WHAT TO PRODUCE:
State only how many lines below include the string "prev".

################

-- pv_equiv track=rewrite | github.com/pypi-data/pypi-mirror-386 | packages/riggery/riggery-0.1-py3-none-any.whl/riggery/general/numbers.py | distribute_samples
-- ===== SOURCE A (Python) =====
-- def distribute_samples(totalNumSamples:int,
--                        numSegments:int,
--                        minPerSegment:int=0) -> list[int]:
--     """
--     Distributes samples across a number of targets ('segments'). Useful for
--     scenarios like distributing a total number of samples requested by the user
--     across a number of curve segments (e.g. for up vector interpolation).
--
--     Any remainder is distributed in 'staggered' fashion rather than bunching it
--     up at either end of the segment group.
--
--     :param totalNumSamples: the total number of samples
--     :param numSegments: the number of segments to distribute the total number to
--     :param minPerSegment: if distribution yields zero samples for some
--         segments, raise it to this number, even if it would overshoot the
--         requested *totalNumSamples*; defaults to 0
--     :return: A list of numbers, where each number is the number of samples for
--         that segment.
--     """
--     perSegment = totalNumSamples // numSegments
--     remainder = totalNumSamples % numSegments
--     allocations = [perSegment] * numSegments
--
--     if remainder:
--         for start in (0, 1):
--             if remainder:
--                 for i in range(start, numSegments, 2):
--                     if remainder:
--                         allocations[i] += 1
--                         remainder -=1
--                     else:
--                         break
--
--     if minPerSegment > 0:
--         allocations = [max(minPerSegment, x) for x in allocations]
--
--     return allocations
-- ===== SOURCE B (Python) =====
-- def distribute_samples(totalNumSamples:int,
--                        numSegments:int,
--                        minPerSegment:int=0) -> list[int]:
--     perSegment = totalNumSamples // numSegments
--     remainder = totalNumSamples % numSegments
--     half = (numSegments + 1) // 2
--     allocations = []
--     for i in range(numSegments):
--         rank = i // 2 if i % 2 == 0 else half + i // 2
--         allocations.append(perSegment + (1 if rank < remainder else 0))
--     if minPerSegment > 0:
--         allocations = [max(minPerSegment, x) for x in allocations]
--     return allocations
-- ===== Notes on version B (the rewrite author's own statement) =====
-- stated objective: simpler
-- what changed: Replaces A's two stateful remainder-decrementing passes (with break) over even then odd indices by a single pass that computes each index's rank in the staggered order in closed form (rank = i//2 for even i, (numSegments+1)//2 + i//2 for odd i) and adds 1 iff rank < remainder.
-- outside the precondition, e.g. on distribute_samples(5, 0, 0): A raises ZeroDivisionError, B raises ZeroDivisionError
import Mathlib
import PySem
-- the two port characterizations -------------------------------------------

set_option maxHeartbeats 1600000 in
theorem chained_words_eq_goal (words : List String) :
    chained_words words = true ↔ pvGoal words
      (pvLast ((PySem.List.pyGet? (PySem.List.sorted words (fun w => w) false) 0).getD "")) := by
  simp only [chained_words]
  set S := PySem.List.sorted words (fun w => w) false with hS
  set st := pvLast ((PySem.List.pyGet? S 0).getD "") with hst
  set D := (PySem.List.enumerate S 0).foldl
      (fun d iv => d.modify (pvFirst iv.2) PySem.Set.empty (fun s => PySem.Set.add s iv.1))
      PySem.Dict.empty with hD
  set D' := if D.contains st then D else D.insert st PySem.Set.empty with hD'
  set psS := pvPairs S with hpsS
  have hstkeys : D.contains st = true ↔ st ∈ S.map pvFirst := by
    rw [PySem.Dict.contains_iff_mem_keys, hD, pvDictA_keys S]
    exact PySem.Set.mem_ofList _ st
  have hbucket : ∀ (c : Char) (j : Int), j ∈ D'.getD c PySem.Set.empty ↔
      ∃ k : Nat, k < S.length ∧ j = (k : Int) ∧ pvFirst (S.getD k "") = c := by
    intro c j
    rw [hD']
    split
    · rw [hD]; exact pvDictA_mem S c j
    · rename_i hnc
      by_cases hcst : c = st
      · subst hcst
        rw [PySem.Dict.getD_insert_self]
        constructor
        · intro h; cases h
        · rintro ⟨k, hk, rfl, hfk⟩
          exfalso
          apply hnc
          rw [hstkeys]
          refine List.mem_map.mpr ⟨S.getD k "", ?_, hfk⟩
          rw [List.getD_eq_getElem S "" hk]
          exact List.getElem_mem hk
      · rw [PySem.Dict.getD_insert_of_ne _ _ _ hcst, hD]
        exact pvDictA_mem S c j
  have hbnodup : ∀ c : Char, (D'.getD c PySem.Set.empty).Nodup := by
    intro c
    rw [hD']
    split
    · rw [hD]; exact pvDictA_nodup S c
    · by_cases hcst : c = st
      · subst hcst; rw [PySem.Dict.getD_insert_self]; exact List.nodup_nil
      · rw [PySem.Dict.getD_insert_of_ne _ _ _ hcst, hD]; exact pvDictA_nodup S c
  set idx0 := D'.getD st PySem.Set.empty with hidx0
  have hloop : (PySem.List.pyRange 0 (D'.size) 1).foldl
      (fun (stp : PySem.Set Int × PySem.Set Int) _ =>
        let new_indexes := stp.1.foldl
          (fun acc i => PySem.Set.union acc
            (D'.getD (pvLast ((PySem.List.pyGet? S i).getD "")) PySem.Set.empty))
          PySem.Set.empty
        (new_indexes, PySem.Set.union stp.2 new_indexes))
      (idx0, idx0) = (pvStepA S D')^[D'.size] (idx0, idx0) := by
    rw [show (fun (stp : PySem.Set Int × PySem.Set Int) (_ : Int) =>
        let new_indexes := stp.1.foldl
          (fun acc i => PySem.Set.union acc
            (D'.getD (pvLast ((PySem.List.pyGet? S i).getD "")) PySem.Set.empty))
          PySem.Set.empty
        (new_indexes, PySem.Set.union stp.2 new_indexes))
        = (fun stp (_ : Int) => pvStepA S D' stp) from rfl]
    rw [pvFoldlConst (pvStepA S D') _ (idx0, idx0)]
    congr 1
    rw [PySem.List.length_pyRange_one]
    omega
  have hfirstmem : ∀ k : Nat, k < S.length → pvFirst (S.getD k "") ∈ pvFirstsF psS := by
    intro k hk
    rw [hpsS]
    unfold pvFirstsF
    rw [pvPairs_fst]
    apply List.mem_toFinset.mpr
    refine List.mem_map.mpr ⟨S.getD k "", ?_, rfl⟩
    rw [List.getD_eq_getElem S "" hk]
    exact List.getElem_mem hk
  have hmain : ∀ t : Nat,
      (∀ j : Int, j ∈ ((pvStepA S D')^[t] (idx0, idx0)).1 ↔
        ∃ k : Nat, k < S.length ∧ j = (k : Int) ∧ pvFirst (S.getD k "") ∈ pvQ psS st t) ∧
      (∀ j : Int, j ∈ ((pvStepA S D')^[t] (idx0, idx0)).2 ↔
        ∃ k : Nat, k < S.length ∧ j = (k : Int) ∧ pvFirst (S.getD k "") ∈ pvP psS st t) ∧
      ((pvStepA S D')^[t] (idx0, idx0)).1.Nodup ∧ ((pvStepA S D')^[t] (idx0, idx0)).2.Nodup := by
    have hbase : ∀ j : Int, j ∈ idx0 ↔
        ∃ k : Nat, k < S.length ∧ j = (k : Int) ∧ pvFirst (S.getD k "") ∈ pvQ psS st 0 := by
      intro j
      rw [hidx0, hbucket st j]
      constructor
      · rintro ⟨k, hk, rfl, hfk⟩
        refine ⟨k, hk, rfl, ?_⟩
        simp only [pvQ, Finset.mem_filter]
        exact ⟨hfirstmem k hk, hfk⟩
      · rintro ⟨k, hk, rfl, hfk⟩
        simp only [pvQ, Finset.mem_filter] at hfk
        exact ⟨k, hk, rfl, hfk.2⟩
    intro t
    induction t with
    | zero =>
      refine ⟨hbase, ?_, hbnodup st, hbnodup st⟩
      intro j
      rw [show ((pvStepA S D')^[0] (idx0, idx0)).2 = idx0 from rfl]
      rw [hbase j]
      constructor
      · rintro ⟨k, hk, rfl, hfk⟩
        exact ⟨k, hk, rfl, pvQ_subset_pvP psS st 0 hfk⟩
      · rintro ⟨k, hk, rfl, hfk⟩
        refine ⟨k, hk, rfl, ?_⟩
        simp only [pvP, Finset.mem_filter] at hfk
        simp only [pvQ, Finset.mem_filter]
        exact hfk
    | succ t ih =>
      obtain ⟨ih1, ih2, ihnd1, ihnd2⟩ := ih
      rw [Function.iterate_succ_apply']
      set prev := (pvStepA S D')^[t] (idx0, idx0) with hprev
      have hfst : (pvStepA S D' prev).1 = prev.1.foldl
          (fun acc i => PySem.Set.union acc
            (D'.getD (pvLast ((PySem.List.pyGet? S i).getD "")) PySem.Set.empty))
          PySem.Set.empty := rfl
      have hsnd : (pvStepA S D' prev).2 = PySem.Set.union prev.2 (pvStepA S D' prev).1 := rfl
      have hnew : ∀ j : Int, j ∈ (pvStepA S D' prev).1 ↔
          ∃ k : Nat, k < S.length ∧ j = (k : Int) ∧ pvFirst (S.getD k "") ∈ pvQ psS st (t + 1) := by
        intro j
        rw [hfst, pvUnionFold_mem]
        constructor
        · rintro (h | ⟨i, hi, hji⟩)
          · cases h
          · obtain ⟨k, hk, rfl, hfk⟩ := (ih1 i).mp hi
            rw [PySem.List.pyGet?_natCast, List.getElem?_eq_getElem hk] at hji
            simp only [Option.getD_some] at hji
            rw [← List.getD_eq_getElem S "" hk] at hji
            obtain ⟨k', hk', rfl, hfk'⟩ := (hbucket _ j).mp hji
            refine ⟨k', hk', rfl, ?_⟩
            simp only [pvQ, Finset.mem_filter]
            refine ⟨hfirstmem k' hk',
              ⟨(pvFirst (S.getD k ""), pvLast (S.getD k "")), ?_, hfk, hfk'.symm⟩⟩
            rw [hpsS]
            refine List.mem_map.mpr ⟨S.getD k "", ?_, rfl⟩
            rw [List.getD_eq_getElem S "" hk]
            exact List.getElem_mem hk
        · rintro ⟨k', hk', rfl, hfk'⟩
          simp only [pvQ, Finset.mem_filter] at hfk'
          obtain ⟨_, p, hp, hp1, hp2⟩ := hfk'
          rw [hpsS] at hp
          obtain ⟨w, hw, rfl⟩ := List.mem_map.mp hp
          obtain ⟨k, hk, rfl⟩ := List.mem_iff_getElem.mp hw
          have hgd : S.getD k "" = S[k] := List.getD_eq_getElem S "" hk
          right
          refine ⟨(k : Int), ?_, ?_⟩
          · apply (ih1 (k : Int)).mpr
            exact ⟨k, hk, rfl, by rw [hgd]; exact hp1⟩
          · rw [PySem.List.pyGet?_natCast, List.getElem?_eq_getElem hk]
            simp only [Option.getD_some]
            rw [← hgd]
            apply (hbucket (pvLast (S.getD k "")) ((k' : Nat) : Int)).mpr
            refine ⟨k', hk', rfl, ?_⟩
            rw [hgd]
            exact hp2.symm
      have hnd1 : (pvStepA S D' prev).1.Nodup := by
        rw [hfst]
        exact pvUnionFold_nodup _ _ _ List.nodup_nil
      refine ⟨hnew, ?_, hnd1, ?_⟩
      · intro j
        rw [hsnd, PySem.Set.mem_union, ih2 j, hnew j]
        rw [pvP_succ_eq psS st t]
        constructor
        · rintro (⟨k, hk, rfl, hfk⟩ | ⟨k, hk, rfl, hfk⟩)
          · exact ⟨k, hk, rfl, Finset.mem_union.mpr (Or.inl hfk)⟩
          · exact ⟨k, hk, rfl, Finset.mem_union.mpr (Or.inr hfk)⟩
        · rintro ⟨k, hk, rfl, hfk⟩
          rcases Finset.mem_union.mp hfk with h | h
          · exact Or.inl ⟨k, hk, rfl, h⟩
          · exact Or.inr ⟨k, hk, rfl, h⟩
      · rw [hsnd]
        exact PySem.Set.nodup_union _ _ ihnd2
  rw [hloop]
  set K := D'.size with hK
  obtain ⟨_, hseen, _, hseennd⟩ := hmain K
  set seen := ((pvStepA S D')^[K] (idx0, idx0)).2 with hseenEq
  have hlen : S.length = words.length := (PySem.List.sorted_perm words (fun w => w) false).length_eq
  have hfc : pvFirstsF psS = (S.map pvFirst).toFinset := by
    rw [hpsS]; unfold pvFirstsF; rw [pvPairs_fst]
  have hkeys : D.keys.length = (pvFirstsF psS).card := by
    rw [hD, pvDictA_keys S, hfc]
    exact pvLenOfList (S.map pvFirst)
  have hcard1 : (pvFirstsF psS).card ≤ K := by
    rw [hK, hD']
    split
    · rw [pvDictSize, hkeys]
    · rename_i hnc
      have hfalse : D.contains st = false := Bool.eq_false_iff.mpr hnc
      have hsz : D.keys.length ≤ (D.insert st PySem.Set.empty).size := by
        rw [pvDictSize, PySem.Dict.keys_insert_of_not_contains]
        · rw [List.length_append]
          omega
        · exact hfalse
      omega
  have hcard2 : (pvFirstsF psS).card ≤ words.length := by
    rw [hfc]
    have h1 := List.toFinset_card_le (S.map pvFirst)
    have h2 : (S.map pvFirst).length = S.length := by simp
    omega
  have hcount : (PySem.Set.len seen = (words.length : Int)) ↔
      ∀ k, k < S.length → pvFirst (S.getD k "") ∈ pvP psS st K := by
    set p := fun k : Nat => decide (pvFirst (S.getD k "") ∈ pvP psS st K) with hp
    set C := ((List.range S.length).filter p).map (fun k : Nat => (k : Int)) with hC
    have hCnd : C.Nodup := by
      rw [hC]
      refine List.Nodup.map ?_ ((List.nodup_range).filter p)
      intro a b hab
      simpa using hab
    have hmemC : ∀ j : Int, j ∈ C ↔ j ∈ seen := by
      intro j
      rw [hC, hseen j]
      constructor
      · intro hj
        obtain ⟨k, hk, rfl⟩ := List.mem_map.mp hj
        have hk' := List.mem_filter.mp hk
        refine ⟨k, List.mem_range.mp hk'.1, rfl, ?_⟩
        have hdec := hk'.2
        simp only [hp] at hdec
        exact of_decide_eq_true hdec
      · rintro ⟨k, hk, rfl, hfk⟩
        refine List.mem_map.mpr ⟨k, List.mem_filter.mpr ⟨List.mem_range.mpr hk, ?_⟩, rfl⟩
        simp only [hp]
        exact decide_eq_true hfk
    have hperm : C.Perm seen := (List.perm_ext_iff_of_nodup hCnd hseennd).mpr hmemC
    have hlenC : seen.length = ((List.range S.length).filter p).length := by
      rw [← hperm.length_eq, hC, List.length_map]
    have hsetlen : PySem.Set.len seen = (seen.length : Int) := rfl
    rw [hsetlen, hlenC]
    constructor
    · intro h k hk
      have h'' : ((List.range S.length).filter p).length = words.length := by exact_mod_cast h
      have hflen : ((List.range S.length).filter p).length = (List.range S.length).length := by
        rw [List.length_range]; omega
      have hall := List.length_filter_eq_length_iff.mp hflen
      have hdec := hall k (List.mem_range.mpr hk)
      simp only [hp] at hdec
      exact of_decide_eq_true hdec
    · intro h
      have hall : ∀ k ∈ List.range S.length, p k = true := by
        intro k hk
        simp only [hp, decide_eq_true_eq]
        exact h k (List.mem_range.mp hk)
      have hflen := List.length_filter_eq_length_iff.mpr hall
      rw [hflen, List.length_range, hlen]
  rw [beq_iff_eq]
  rw [hcount]
  rw [pvForallGetD S (fun w => pvFirst w ∈ pvP psS st K)]
  unfold pvGoal
  have hpermPs : psS.Perm (pvPairs words) := by
    rw [hpsS]
    exact (PySem.List.sorted_perm words (fun w => w) false).map _
  have hfcongr : pvFirstsF (pvPairs words) = pvFirstsF psS := by
    unfold pvFirstsF
    apply Finset.ext
    intro c
    simp only [List.mem_toFinset]
    exact (hpermPs.map Prod.fst).mem_iff.symm
  have hPeq : pvP psS st K = pvP (pvPairs words) st words.length := by
    rw [pvP_congr psS (pvPairs words) st hpermPs K]
    apply pvP_stable
    · rw [hfcongr]; exact hcard1
    · rw [hfcongr]; exact hcard2
  rw [hPeq]
  constructor
  · intro h w hw
    exact h w ((PySem.List.mem_sorted words (fun w => w) false w).mpr hw)
  · intro h w hw
    exact h w ((PySem.List.mem_sorted words (fun w => w) false w).mp hw)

################

RESPONSE TO THIS TASK:
5